GitHub branches settings

Promises

If you can acknowledge issues and PRs quickly that’s great, but don’t promise anything too specific you can’t keep, because promises turn into expectations. What do I mean by this? Initially when an issue is raised people usually don’t expect it to be resolved within 24 hours, but if you comment on an issue like this:

I’ll look into this tonight.

then people expect you to do so, but if aren’t 100% sure that you have dedicated time “tonight” it’s really easy that life gets in the way, resulting in getting stressed for a “deadline” not met and the issuer gets disappointed, based on expectations you raised. If you instead are intentionally are a bit more vague:

I’ll look into this as soon as possible and then pingback on this issue my findings.
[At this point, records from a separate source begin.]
-- B's partition('.') against the split model: first component is the head of the split …
theorem pvPartition_fst (s : List Char) : (pvPartition s).1 = (pvSplit s).headI := by
  induction s with
  | nil => simp [pvPartition, pvSplit]
  | cons c r ih =>
      by_cases hc : c = '.'
      · simp [pvPartition, pvSplit, hc]
      · cases hr : pvSplit r with
        | nil => exact absurd hr (pvSplit_ne_nil r)
        | cons a t =>
            rw [hr] at ih
            simp [pvPartition, pvSplit, hc, hr, List.modifyHead, ih]

-- … and the separator flag with the remainder recover the rest of the split
theorem pvPartition_split (s : List Char) :
    ((pvPartition s).2.1 = false ∧ (pvPartition s).1 = s ∧ pvSplit s = [s]) ∨
    ((pvPartition s).2.1 = true ∧ pvSplit s = (pvPartition s).1 :: pvSplit (pvPartition s).2.2) := by
  induction s with
  | nil => exact Or.inl ⟨rfl, rfl, rfl⟩
  | cons c r ih =>
      by_cases hc : c = '.'
      · exact Or.inr ⟨by simp [pvPartition, hc], by simp [pvSplit, pvPartition, hc]⟩
      · rcases ih with ⟨hf, hv, hs⟩ | ⟨ht, hs⟩
        · refine Or.inl ⟨by simp [pvPartition, hc, hf], by simp [pvPartition, hc, hf, hv], ?_⟩
          simp [pvSplit, hc, hs, List.modifyHead]
        · refine Or.inr ⟨by simp [pvPartition, hc, ht], ?_⟩
          simp [pvSplit, hc, hs, List.modifyHead, pvPartition]

theorem words_no_dot : ∀ w ∈ pvWordsPf, ('.' : Char) ∉ w := by decide

theorem prefixes_eq : pvPrefixesA = pvWordsPf.map (· ++ ['.']) := by decide

set_option maxRecDepth 8000 in
theorem wordsB_eq : pvWordsB = PySem.Set.ofList pvWordsPf := by rfl

-- ===== VERDICT (by name: the statement is the Claim_ definition above) =====
set_option maxRecDepth 2000 in
theorem domain_to_label_spec : Claim_equal_domain_to_label := by
  intro domain _
  unfold Spec_domain_to_label domain_to_label domain_to_label_alt
  simp only [splitOn_eq_pvSplit, prefixes_eq, wordsB_eq]
  rw [pvStripLoop_char pvWordsPf domain.toList words_no_dot]
  rcases pvPartition_split domain.toList with ⟨hf, hv, hs⟩ | ⟨ht, hs⟩
  · simp [hs, hf, hv]
  · rcases hP : pvPartition domain.toList with ⟨h0, sep, rest⟩
    rw [hP] at ht hs
    simp only at ht hs
    subst ht
    cases hr : pvSplit rest with
    | nil => exact absurd hr (pvSplit_ne_nil _)
    | cons p1 tl =>
        rw [hr] at hs
        have hfst : (pvPartition rest).1 = p1 := by rw [pvPartition_fst, hr]; rfl
        by_cases hmem : h0 ∈ pvWordsPf
        · have hdot : ∀ q ∈ (p1 :: tl), ('.' : Char) ∉ q := fun q hq =>
            pvSplit_no_dot domain.toList q (by rw [hs]; exact List.mem_cons_of_mem _ hq)
          have hjoin : pvSplit (pvJoin (p1 :: tl)) = p1 :: tl :=
            pvSplit_pvJoin (p1 :: tl) (by simp) hdot
          simp [hs, hjoin, hfst, hmem,
            PySem.Set.contains_eq_listContains, List.contains_eq_mem, PySem.Set.mem_ofList]
        · simp [hs, hmem,
            PySem.Set.contains_eq_listContains, List.contains_eq_mem, PySem.Set.mem_ofList]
then if you do look and resolve it “tonight” you would have under-promised and over-delivered, and by the odd chance issuer had a more firm date in mind or have issues with that then they can reply with that feedback or take a decision to i.e. to go with a work-around.

In general try to avoid setting firm dates, for instance with a release it’s better to tie it to conditions need to be met, i.e. all issues in milestone must be closed.

Get a Team

If you are fortunate to have a project that gains some traction, then the best advice I can give is to keep an eye out for prospects to join as maintainers. Often that it can be a really active contributor that’s doing solid work or just someone you know and trust. It’s hard to give control of your creation, but the benefits for the longevity of the project and frankly your sanity is huge. Sooner or later you’ll have that pull request you need to reject, troublemaker amongst the issues or life in general just throws you a curveball — in those scenarios it’s just such a relief to have someone to privately bounce ideas with, or that just can keep merging and answering when you’re not able to.

Conclusion

It all basically comes down to communication, it’s hard! And doing it with people you’ve never met raises the bar. But the key takeaway — be civil and polite, automate as much process as possible and as with process in general you’re never done — there’s always room to iterate, refactor and continuously improve the process.